'Oversharenting': Are you giving away too much about your kids online?
From baby pics to basic info, parents need to be aware that companies are tracking their children
This story is part of Amy Bell's column Parental Guidance, which airs on CBC Radio One's The Early Edition.
Snapping photos of your kids — sometimes embarrassing ones — is a long-standing tradition for parents.
But as the digital age has taken over from the family scrapbooks, and more of our lives are lived online, what digital legacy are you leaving your kids? Are you guilty of what's been called "oversharenting"?
I opened up my Facebook account when my child was born in 2006. It seemed perfect to show everyone how deliriously adorable my daughter was.
But as both she and her brother have gotten older — and a lot wiser when it comes to being online — I've been called out a lot for what I've posted without asking. Despite my pleas of "but you had the cutest little tush!", the pictures that I find adorable, they find mortifying.
And now I'm under direct orders to receive explicit approval for all future kid-related posts, it's made me question the ways in which I share not only my offspring's images, but their information in general.
'Children tracked by companies from moment of conception'
From the moment you download that first app to monitor your pregnancy, your child has a digital footprint — and it's not just photos that people are after, it's information.
The Child/Data/Citizen project is based out of the U.K. but relies on a team from around the world to track how our lives — specifically our children's lives — are transformed by the production of "personally identifying digital data".
Information is big business for big companies, and your kids are one of their main suppliers.
"Children's data is collected. I'm talking about educational data, health data," says the project's lead researcher Dr.

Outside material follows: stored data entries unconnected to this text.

-- pv_equiv track=rewrite | github.com/JinbaeByeon/RiotAPI | 연습문제 풀이/test1.py | check
-- ===== SOURCE A (Python) =====
-- def check(str):
--     c = str[0]
--     case = 0 # 0일 경우 D나 E, 1일 경우 F, 2일 경우 F또는 G 또는 D,E
--     for i in range(1,len(str)+1):
--         if case == 0:
--             if c!= 'D' and c != 'E':
--                 return "NO"
--             elif i!= len(str):
--                 c=str[i]
--                 case =1
--             else:
--                 return "NO"
--         elif case ==1:
--             if c!='F':
--                 return "NO"
--             elif i!= len(str):
--                 c=str[i]
--                 case =2
--             else:
--                 return "NO"
--         elif case ==2:
--             if c== 'G' and i == len(str):
--                 return "Yes"
--             elif (c== 'D' or c== 'E') and i != len(str):
--                 c=str[i]
--                 case = 1
--             elif c=='F'and i != len(str):
--                 c=str[i]
--                 case =2
--             else:
--                 return "NO"
-- ===== SOURCE B (Python) =====
-- def check(str):
--     # single-pass local-shape check instead of A's three-state machine
--     if str[0] not in 'DE':
--         return "NO"
--     if str[-1] != 'G':
--         return "NO"
--     body = str[:-1]
--     for i in range(len(body)):
--         ch = body[i]
--         if ch == 'F':
--             continue
--         if ch in 'DE' and i + 1 < len(body) and body[i + 1] == 'F':
--             continue
--         return "NO"
--     return "Yes"
-- ===== Notes on version B (the rewrite author's own statement) =====
-- stated objective: alternative
-- what changed: Replaces A's explicit three-state machine (state variable, char register, index loop) with a single-pass local-shape check: first char in 'DE', last char 'G', and every char of the body is 'F' or a 'D'/'E' immediately followed by 'F'.
import Mathlib
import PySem

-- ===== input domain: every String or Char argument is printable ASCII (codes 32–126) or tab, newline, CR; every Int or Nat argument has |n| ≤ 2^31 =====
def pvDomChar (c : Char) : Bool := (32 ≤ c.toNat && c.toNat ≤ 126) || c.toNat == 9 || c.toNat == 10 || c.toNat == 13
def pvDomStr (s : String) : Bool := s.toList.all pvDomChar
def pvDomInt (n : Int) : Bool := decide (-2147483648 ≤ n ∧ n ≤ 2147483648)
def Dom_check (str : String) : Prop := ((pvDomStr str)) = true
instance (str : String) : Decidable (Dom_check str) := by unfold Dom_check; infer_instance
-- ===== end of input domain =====

-- B replaces A's three-state machine with a one-pass local-shape check (first char D/E,
-- last char G, every body char is F or a D/E immediately followed by F); same cost.

-- ===== PORT A =====
-- A's for-loop over i = 1..len with state (c, case): iteration i sees the yet-unread
-- suffix str[i:] as `rest`; `i == len(str)` ↔ rest = []. Each step consumes one char.
def checkGo : List Char → Char → Int → String
  | rest, c, cas =>
    if cas = 0 then
      if c ≠ 'D' ∧ c ≠ 'E' then "NO"
      else match rest with
        | c' :: r => checkGo r c' 1
        | [] => "NO"
    else if cas = 1 then
      if c ≠ 'F' then "NO"
      else match rest with
        | c' :: r => checkGo r c' 2
        | [] => "NO"
    else
      if c = 'G' ∧ rest = [] then "Yes"
      else if (c = 'D' ∨ c = 'E') ∧ rest ≠ [] then
        match rest with
        | c' :: r => checkGo r c' 1
        | [] => "NO"
      else if c = 'F' ∧ rest ≠ [] then
        match rest with
        | c' :: r => checkGo r c' 2
        | [] => "NO"
      else "NO"

def check (str : String) : String :=
  match str.toList with
  | [] => "NO"          -- unreachable under Pre_check: Python A raises IndexError on ""
  | c :: rest => checkGo rest c 0

-- ===== PORT B =====
-- Source B's index loop over `body` with one-char lookahead, as structural recursion.
def altLoop : List Char → Bool
  | [] => true
  | c :: rest =>
    (c = 'F' || ((c = 'D' || c = 'E') && (match rest with | c' :: _ => c' = 'F' | [] => false)))
      && altLoop rest

def check_alt (str : String) : String :=
  match str.toList with
  | [] => "NO"          -- unreachable under Pre_check: Python B raises IndexError on ""
  | c :: rest =>
    if ¬(c = 'D' ∨ c = 'E') then "NO"
    else if (c :: rest).getLast? ≠ some 'G' then "NO"
    else if altLoop (c :: rest).dropLast then "Yes" else "NO"

-- ===== PRECONDITION & SPEC =====
-- Pre_ excludes only the empty string, on which both A and B raise IndexError at str[0].
def Pre_check (str : String) : Prop := str ≠ ""
instance (str : String) : Decidable (Pre_check str) := by unfold Pre_check; infer_instance
def pvWitness_check : String := "DFG"

def Spec_check (str : String) (out : String) : Prop := out = check_alt str
instance (str : String) (out : String) : Decidable (Spec_check str out) := by unfold Spec_check; infer_instance

-- ===== CLAIM (what is proved, stated in full; the proofs are below) =====
def Claim_equal_check : Prop := ∀ (str : String), Dom_check str → Pre_check str → Spec_check str (check str)

-- ===== LEMMAS AND PROOFS =====

-- B's verdict on the whole string, as a Bool
def altG (w : List Char) : Bool := altLoop w.dropLast && (w.getLast? == some 'G')

def yn (b : Bool) : String := if b then "Yes" else "NO"

-- equation lemmas for the port of A, one per (state, shape)
lemma checkGo0_nil (c : Char) : checkGo [] c 0 = "NO" := by
  by_cases hD : c = 'D' <;> by_cases hE : c = 'E' <;> simp [checkGo, hD, hE]

lemma checkGo0_cons (c c' : Char) (r : List Char) :
    checkGo (c' :: r) c 0 = if c = 'D' ∨ c = 'E' then checkGo r c' 1 else "NO" := by
  by_cases hD : c = 'D' <;> by_cases hE : c = 'E' <;> simp [checkGo, hD, hE]

lemma checkGo1_nil (c : Char) : checkGo [] c 1 = "NO" := by
  by_cases h : c = 'F' <;> simp [checkGo, h]

lemma checkGo1_cons (c c' : Char) (r : List Char) :
    checkGo (c' :: r) c 1 = if c = 'F' then checkGo r c' 2 else "NO" := by
  by_cases h : c = 'F' <;> simp [checkGo, h]

lemma checkGo2_nil (c : Char) : checkGo [] c 2 = if c = 'G' then "Yes" else "NO" := by
  by_cases h : c = 'G' <;> simp [checkGo, h]

lemma checkGo2_DE (c c' : Char) (r : List Char) (h : c = 'D' ∨ c = 'E') :
    checkGo (c' :: r) c 2 = checkGo r c' 1 := by
  rcases h with h | h <;> subst h <;> simp [checkGo]

lemma checkGo2_F (c' : Char) (r : List Char) :
    checkGo (c' :: r) 'F' 2 = checkGo r c' 2 := by
  simp [checkGo]

lemma checkGo2_bad (c c' : Char) (r : List Char)
    (hD : c ≠ 'D') (hE : c ≠ 'E') (hF : c ≠ 'F') :
    checkGo (c' :: r) c 2 = "NO" := by
  simp [checkGo, hD, hE, hF]

-- facts about B's predicate
lemma altG_single (c : Char) : altG [c] = (c == 'G') := by
  simp [altG, altLoop]

lemma altG_cons_F (r : List Char) : altG ('F' :: r) = altG r := by
  cases r with
  | nil => simp [altG, altLoop]
  | cons d s => simp [altG, altLoop, List.dropLast]

lemma altG_cons_DE (c c' : Char) (r : List Char) (h : c = 'D' ∨ c = 'E') :
    altG (c :: c' :: r) = ((c' == 'F') && altG (c' :: r)) := by
  rcases h with h | h <;> subst h <;>
  · cases r with
    | nil => by_cases h' : c' = 'F' <;> simp [altG, altLoop, h']
    | cons d s =>
      by_cases h' : c' = 'F'
      · subst h'; simp [altG, altLoop, List.dropLast]
      · simp [altG, altLoop, List.dropLast, h']

lemma altG_cons_bad (c c' : Char) (r : List Char)
    (hD : c ≠ 'D') (hE : c ≠ 'E') (hF : c ≠ 'F') :
    altG (c :: c' :: r) = false := by
  simp [altG, altLoop, List.dropLast, hD, hE, hF]

-- the state machine's states 1 and 2, characterised by B's local predicate
lemma checkGo_QR : ∀ (rest : List Char),
    (∀ c, checkGo rest c 1 = yn ((c == 'F') && altG rest)) ∧
    (∀ c, checkGo rest c 2 = yn (altG (c :: rest))) := by
  intro rest
  induction rest with
  | nil =>
    constructor
    · intro c
      have : altG [] = false := by simp [altG, altLoop]
      simp [checkGo1_nil, yn, this]
    · intro c
      by_cases h : c = 'G' <;> simp [checkGo2_nil, yn, h, altG_single]
  | cons c' r ih =>
    obtain ⟨ih1, ih2⟩ := ih
    constructor
    · intro c
      rw [checkGo1_cons]
      by_cases h : c = 'F'
      · subst h; simp [ih2, yn]
      · simp [yn, h]
    · intro c
      by_cases hDE : c = 'D' ∨ c = 'E'
      · rw [checkGo2_DE c c' r hDE, ih1, altG_cons_DE c c' r hDE]
        by_cases h' : c' = 'F'
        · subst h'; rw [altG_cons_F]
        · have : (c' == 'F') = false := by simp [h']
          rw [this, Bool.false_and, Bool.false_and]
      · rw [not_or] at hDE
        by_cases hF : c = 'F'
        · subst hF; rw [checkGo2_F, ih2, altG_cons_F]
        · rw [checkGo2_bad _ _ _ hDE.1 hDE.2 hF]
          simp [altG_cons_bad _ c' r hDE.1 hDE.2 hF, yn]

lemma checkGo_zero (rest : List Char) (c : Char) (hDE : c = 'D' ∨ c = 'E') :
    checkGo rest c 0 = yn (altG (c :: rest)) := by
  cases rest with
  | nil =>
    have : altG [c] = false := by
      rcases hDE with h | h <;> subst h <;> decide
    simp [checkGo0_nil, yn, this]
  | cons c' r =>
    rw [checkGo0_cons, if_pos hDE, (checkGo_QR r).1, altG_cons_DE c c' r hDE]
    by_cases h' : c' = 'F'
    · subst h'; rw [altG_cons_F]
    · have : (c' == 'F') = false := by simp [h']
      rw [this, Bool.false_and, Bool.false_and]

-- ===== VERDICT (by name: the statement is the Claim_ definition above) =====
theorem check_spec : Claim_equal_check := by
  intro str _ hpre
  unfold Spec_check
  rcases hl : str.toList with _ | ⟨c, rest⟩
  · exact absurd (by rwa [← str.toList_eq_nil_iff]) hpre
  · simp only [check, check_alt, hl]
    by_cases hDE : c = 'D' ∨ c = 'E'
    · rw [checkGo_zero rest c hDE, if_neg (not_not_intro hDE)]
      by_cases hG : (c :: rest).getLast? = some 'G'
      · rw [if_neg (by simpa using hG)]
        by_cases hA : altLoop (c :: rest).dropLast = true
        · simp [yn, altG, hA, hG]
        · simp only [Bool.not_eq_true] at hA
          simp [yn, altG, hA]
      · rw [if_pos (by simpa using hG)]
        simp [yn, altG, hG]
    · rw [not_or] at hDE
      rw [if_pos (by simp [hDE.1, hDE.2])]
      cases rest with
      | nil => simp [checkGo0_nil]
      | cons c' r => rw [checkGo0_cons, if_neg (by simp [hDE.1, hDE.2])]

Veronica Barassi.
"Children are tracked by companies from the moment of conception."
'Giving away your most prized possession to the Internet'
But in this day and age, simply "going off the grid" isn't necessarily an option, or even what people want.

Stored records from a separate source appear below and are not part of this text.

theorem pvSp_ne_nil (cs : List Char) : pvSp cs ≠ [] := by
  cases cs with
  | nil => simp [pvSp]
  | cons c cs =>
    simp only [pvSp]
    split_ifs
    · simp
    · cases pvSp cs <;> simp

theorem pvSplitOn_go_eq (fuel : Nat) (l cur : List Char) (acc : List (List Char))
    (h : l.length ≤ fuel) :
    PySem.Chars.splitOn.go ['.'] fuel l cur acc =
      acc.reverse ++ (match pvSp l with
        | [] => []
        | p :: ps => (cur.reverse ++ p) :: ps) := by
  induction fuel generalizing l cur acc with
  | zero =>
    have : l = [] := by cases l <;> simp_all
    subst this
    simp [PySem.Chars.splitOn.go, pvSp]
  | succ fuel ih =>
    cases l with
    | nil => simp [PySem.Chars.splitOn.go, pvSp]
    | cons c rest =>
      by_cases hc : c = '.'
      · subst hc
        have hpre : List.isPrefixOf ['.'] ('.' :: rest) = true := by simp [List.isPrefixOf]
        rw [PySem.Chars.splitOn.go]
        simp only [hpre, if_true, List.length_cons, List.length_nil, List.drop_succ_cons,
          List.drop_zero]
        rw [ih rest [] (cur.reverse :: acc) (by simpa using Nat.le_of_succ_le_succ h)]
        simp only [pvSp, if_true]
        cases hsp : pvSp rest with
        | nil => exact absurd hsp (pvSp_ne_nil rest)
        | cons p ps => simp
      · have hpre : List.isPrefixOf ['.'] (c :: rest) = false := by
          simp [List.isPrefixOf]
          exact fun h => hc h.symm
        rw [PySem.Chars.splitOn.go]
        simp only [hpre]
        rw [if_neg (by simp)]
        rw [ih rest (c :: cur) acc (by simpa using Nat.le_of_succ_le_succ h)]
        simp only [pvSp, if_neg hc]
        cases hsp : pvSp rest with
        | nil => exact absurd hsp (pvSp_ne_nil rest)
        | cons p ps => simp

So how do we ensure the online legacy of our children is under their control?
"I always tell parents, if you, today, had to spend a dollar a day to use social media, would you? And the majority say no," says social media educator Jesse Miller, who helps companies, teachers and parents navigate the digital world, what motivates us to stay there, and at what cost.
"So if you're giving away your most prized possession to the Internet, just so it's a like … but you wouldn't spend a dollar, what are you doing?" she says.

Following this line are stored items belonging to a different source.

-- pv_equiv track=rewrite | github.com/gong7788/UG4_project | correctingagent/util/rules.py | equals_CPD
-- ===== SOURCE A (Python) =====
-- def equals_CPD(seta, setb, carda=None, cardb=None):
--     if len(seta) != len(setb):
--         raise TypeError('Lengths do not match')
--     if carda is None:
--         carda = [2]*len(seta)
--     if cardb is None:
--         cardb = [2]*len(setb)
--     results = []
--     def helper(settingsa, cardsa, settingsb, cardsb):
--         if len(cardsa) == 0:
--             results.append(int(all([a == b for a,b in zip(settingsa, settingsb)])))
--         else:
--             for i in range(cardsa[0]):
--                 for j in range(cardsb[0]):
--                     sa = settingsa.copy()
--                     sb = settingsb.copy()
--                     helper(sa+[i], cardsa[1:], sb+[j], cardsb[1:])
--     helper([], carda, [], cardb)
--
--     return results
-- ===== SOURCE B (Python) =====
-- # B (alternative algorithm): iterative left-to-right product build with a running
-- # match bit -- no setting tuples, no list copies, no per-leaf zip/all scan; stops
-- # as soon as the enumeration dies out.
-- def equals_CPD(seta, setb, carda=None, cardb=None):
--     if len(seta) != len(setb):
--         raise TypeError('Lengths do not match')
--     if carda is None:
--         carda = [2] * len(seta)
--     if cardb is None:
--         cardb = [2] * len(setb)
--     results = [1]
--     k = 0
--     for ca in carda:
--         new = []
--         for r in results:
--             for i in range(ca):
--                 for j in range(cardb[k]):
--                     new.append(r * (1 if i == j else 0))
--         if not new:
--             return new
--         results = new
--         k += 1
--     return results
-- ===== Notes on version B (the rewrite author's own statement) =====
-- stated objective: alternative
-- what changed: Replaces A's recursion that copies and extends full setting tuples and runs a zip/all scan at every leaf by an iterative left-to-right product build that carries a single running match bit per partial assignment and stops once no assignment survives; no setting lists are ever materialised.
import Mathlib
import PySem

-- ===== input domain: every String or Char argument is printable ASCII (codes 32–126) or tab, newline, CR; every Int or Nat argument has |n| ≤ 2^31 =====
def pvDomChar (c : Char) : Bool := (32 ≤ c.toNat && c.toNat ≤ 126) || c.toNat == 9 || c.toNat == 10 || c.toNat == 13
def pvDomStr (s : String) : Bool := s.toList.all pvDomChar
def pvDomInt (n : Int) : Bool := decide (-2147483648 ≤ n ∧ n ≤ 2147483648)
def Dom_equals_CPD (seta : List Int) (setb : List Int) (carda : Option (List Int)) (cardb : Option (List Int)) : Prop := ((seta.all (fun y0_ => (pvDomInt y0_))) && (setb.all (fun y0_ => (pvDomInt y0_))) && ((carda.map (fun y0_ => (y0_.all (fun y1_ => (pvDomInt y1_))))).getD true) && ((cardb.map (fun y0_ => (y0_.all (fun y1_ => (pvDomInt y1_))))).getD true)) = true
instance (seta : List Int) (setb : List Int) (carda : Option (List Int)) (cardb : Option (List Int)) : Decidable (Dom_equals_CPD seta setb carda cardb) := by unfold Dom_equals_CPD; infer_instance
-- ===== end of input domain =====

-- ===== PORT A =====
-- B replaces A's tuple-building recursion by an iterative product build with a
-- running match bit (objective: alternative algorithm; same exact values).
def equalsHelper (settingsa : List Int) (cardsa : List Int) (settingsb : List Int)
    (cardsb : List Int) (results : List Int) : List Int :=
  match cardsa with
  | [] => results ++ [if (List.zip settingsa settingsb).all (fun p => p.1 == p.2) then 1 else 0]
  | c :: rest =>
    (PySem.List.pyRange 0 c 1).foldl (fun acc i =>
      (PySem.List.pyRange 0 (cardsb.headD 0) 1).foldl (fun acc2 j =>
        equalsHelper (settingsa ++ [i]) rest (settingsb ++ [j]) (cardsb.drop 1) acc2) acc) results

def equals_CPD (seta : List Int) (setb : List Int) (carda : Option (List Int)) (cardb : Option (List Int)) : List Int :=
  if seta.length ≠ setb.length then []  -- Python raises TypeError here; excluded by Pre_
  else equalsHelper [] (carda.getD (List.replicate seta.length 2))
                    [] (cardb.getD (List.replicate setb.length 2)) []

-- ===== PORT B =====
def altLoop (cardsa : List Int) (cb : List Int) (k : Int) (results : List Int) : List Int :=
  match cardsa with
  | [] => results
  | ca :: cas =>
    let new := results.foldl (fun new r =>
      (PySem.List.pyRange 0 ca 1).foldl (fun n2 i =>
        (PySem.List.pyRange 0 (PySem.List.pyGetD cb k 0) 1).foldl (fun n3 j =>
          n3 ++ [r * (if i == j then 1 else 0)]) n2) new) []
    if new = [] then new else altLoop cas cb (k + 1) new

def equals_CPD_alt (seta : List Int) (setb : List Int) (carda : Option (List Int)) (cardb : Option (List Int)) : List Int :=
  if seta.length ≠ setb.length then []  -- same TypeError as A; excluded by Pre_
  else altLoop (carda.getD (List.replicate seta.length 2))
               (cardb.getD (List.replicate setb.length 2)) 0 [1]

-- ===== PRECONDITION & SPEC =====
-- Pre_ excludes exactly the inputs on which Python A raises: TypeError when the set
-- lengths differ, and IndexError when cardb runs out while the enumeration is still
-- live (all earlier cardinalities positive and the current carda entry positive).
def Pre_equals_CPD (seta : List Int) (setb : List Int) (carda : Option (List Int)) (cardb : Option (List Int)) : Prop :=
  seta.length = setb.length ∧
  ¬ ((cardb.getD (List.replicate setb.length 2)).length < (carda.getD (List.replicate seta.length 2)).length ∧
     0 < (carda.getD (List.replicate seta.length 2)).getD (cardb.getD (List.replicate setb.length 2)).length 0 ∧
     ∀ p ∈ List.zip (carda.getD (List.replicate seta.length 2)) (cardb.getD (List.replicate setb.length 2)),
       0 < p.1 ∧ 0 < p.2)
instance (seta : List Int) (setb : List Int) (carda : Option (List Int)) (cardb : Option (List Int)) : Decidable (Pre_equals_CPD seta setb carda cardb) := by unfold Pre_equals_CPD; infer_instance

def pvWitness_equals_CPD : List Int × List Int × Option (List Int) × Option (List Int) :=
  ([0], [5], some [2], some [3, 1])

def Spec_equals_CPD (seta : List Int) (setb : List Int) (carda : Option (List Int)) (cardb : Option (List Int)) (out : List Int) : Prop := out = equals_CPD_alt seta setb carda cardb
instance (seta : List Int) (setb : List Int) (carda : Option (List Int)) (cardb : Option (List Int)) (out : List Int) : Decidable (Spec_equals_CPD seta setb carda cardb out) := by unfold Spec_equals_CPD; infer_instance

-- ===== CLAIM (what is proved, stated in full; the proofs are below) =====
def Claim_equal_equals_CPD : Prop := ∀ (seta : List Int) (setb : List Int) (carda : Option (List Int)) (cardb : Option (List Int)), Dom_equals_CPD seta setb carda cardb → Pre_equals_CPD seta setb carda cardb → Spec_equals_CPD seta setb carda cardb (equals_CPD seta setb carda cardb)

-- ===== LEMMAS AND PROOFS =====
-- altRef: proof-only reference form of B's loop (cardb consumed positionally, no early exit)
def altRef (cardsa : List Int) (rest : List Int) (results : List Int) : List Int :=
  match cardsa with
  | [] => results
  | ca :: cas =>
    altRef cas (rest.drop 1)
      (results.foldl (fun new r =>
        (PySem.List.pyRange 0 ca 1).foldl (fun n2 i =>
          (PySem.List.pyRange 0 (rest.headD 0) 1).foldl (fun n3 j =>
            n3 ++ [r * (if i == j then 1 else 0)]) n2) new) [])

theorem bit_append (sa sb : List Int) (i j : Int) (h : sa.length = sb.length) :
    (if (List.zip (sa ++ [i]) (sb ++ [j])).all (fun p => p.1 == p.2) then (1 : Int) else 0)
      = (if (List.zip sa sb).all (fun p => p.1 == p.2) then (1 : Int) else 0)
          * (if i == j then 1 else 0) := by
  rw [List.zip_append h, List.all_append]
  split_ifs <;> simp_all

theorem stepNew (ca0 cb0 : Int) (xs acc : List Int) :
    xs.foldl (fun new r =>
      (PySem.List.pyRange 0 ca0 1).foldl (fun n2 i =>
        (PySem.List.pyRange 0 cb0 1).foldl (fun n3 j =>
          n3 ++ [r * (if i == j then 1 else 0)]) n2) new) acc
    = acc ++ xs.flatMap (fun r =>
        (PySem.List.pyRange 0 ca0 1).flatMap (fun i =>
          (PySem.List.pyRange 0 cb0 1).map (fun j => r * (if i == j then 1 else 0)))) := by
  simp only [PySem.List.foldl_append_singleton_eq_map, PySem.List.foldl_append_eq_flatMap]

theorem altRef_nil (ca cb : List Int) : altRef ca cb [] = [] := by
  induction ca generalizing cb with
  | nil => rfl
  | cons c cas ih => simp [altRef, ih]

theorem altRef_append (ca : List Int) : ∀ (cb xs ys : List Int),
    altRef ca cb (xs ++ ys) = altRef ca cb xs ++ altRef ca cb ys := by
  induction ca with
  | nil => intro cb xs ys; rfl
  | cons c cas ih =>
    intro cb xs ys
    simp only [altRef, stepNew, List.nil_append, List.flatMap_append]
    exact ih _ _ _

theorem altRef_sing (ca cb : List Int) : ∀ (xs : List Int),
    altRef ca cb xs = xs.flatMap (fun x => altRef ca cb [x]) := by
  intro xs
  induction xs with
  | nil => simp [altRef_nil]
  | cons x xs ih =>
    have : x :: xs = [x] ++ xs := rfl
    rw [this, altRef_append, ih]
    simp

theorem helper_eq (ca : List Int) : ∀ (cb sa sb res : List Int), sa.length = sb.length →
    equalsHelper sa ca sb cb res
      = res ++ altRef ca cb [if (List.zip sa sb).all (fun p => p.1 == p.2) then 1 else 0] := by
  induction ca with
  | nil => intro cb sa sb res h; rfl
  | cons c cas ih =>
    intro cb sa sb res h
    have hb : ∀ (i j : Int) (acc2 : List Int),
        equalsHelper (sa ++ [i]) cas (sb ++ [j]) (cb.drop 1) acc2
          = acc2 ++ altRef cas (cb.drop 1)
              [(if (List.zip sa sb).all (fun p => p.1 == p.2) then (1 : Int) else 0)
                 * (if i == j then 1 else 0)] := by
      intro i j acc2
      rw [ih (cb.drop 1) (sa ++ [i]) (sb ++ [j]) acc2 (by simp [h]), bit_append sa sb i j h]
    have hR : altRef (c :: cas) cb
        [if (List.zip sa sb).all (fun p => p.1 == p.2) then (1 : Int) else 0]
        = (PySem.List.pyRange 0 c 1).flatMap (fun i =>
            (PySem.List.pyRange 0 (cb.headD 0) 1).flatMap (fun j =>
              altRef cas (cb.drop 1)
                [(if (List.zip sa sb).all (fun p => p.1 == p.2) then (1 : Int) else 0)
                   * (if i == j then 1 else 0)])) := by
      simp only [altRef, stepNew, List.nil_append, List.flatMap_cons, List.flatMap_nil,
        List.append_nil]
      rw [altRef_sing]
      simp [List.flatMap_assoc, List.flatMap_map]
    show (PySem.List.pyRange 0 c 1).foldl (fun acc i =>
        (PySem.List.pyRange 0 (cb.headD 0) 1).foldl (fun acc2 j =>
          equalsHelper (sa ++ [i]) cas (sb ++ [j]) (cb.drop 1) acc2) acc) res = _
    simp only [hb, PySem.List.foldl_append_eq_flatMap, hR]


-- ===== VERDICT (by name: the statement is the Claim_ definition above) =====

theorem headD_drop (cb : List Int) (k : Nat) :
    (List.drop k cb).headD 0 = PySem.List.pyGetD cb (k : Int) 0 := by
  simp [List.headD_eq_head?_getD, List.head?_drop, List.getD_eq_getElem?_getD]

theorem altLoop_eq_ref (cb : List Int) : ∀ (ca : List Int) (k : Nat) (res : List Int),
    altLoop ca cb (k : Int) res = altRef ca (List.drop k cb) res := by
  intro ca
  induction ca with
  | nil => intro k res; rfl
  | cons c cas ih =>
    intro k res
    simp only [altLoop, altRef, headD_drop cb k]
    split_ifs with hnew
    · rw [hnew, altRef_nil]
    · rw [show ((k : Int) + 1) = ((k + 1 : Nat) : Int) by push_cast; ring, ih (k + 1)]
      rw [List.drop_drop]

theorem equals_CPD_spec : Claim_equal_equals_CPD := by
  intro seta setb carda cardb _ _
  unfold Spec_equals_CPD equals_CPD equals_CPD_alt
  split_ifs with hlen
  · rfl
  · rw [helper_eq _ _ [] [] [] rfl,
      show (0 : Int) = ((0 : Nat) : Int) from rfl, altLoop_eq_ref]
    rfl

Our kids are the first generation to grow up with their entire lives documented online for the masses, and we still need years to see how this could affect them in the future, both positively and negatively.
By letting them have more authority when it comes to what we share, it may make them more aware and respectful going forward. Not just about themselves but — perhaps just as importantly — what they share about others; the consent they ask for and then respect in kind.
Maybe they'll be the ones to stop this runaway data train in its tracks — and that might allow them to raise children who grow up knowing their embarrassing photos go no further then the family room.
And maybe "oversharenting" can be something embarrassing we leave behind as well.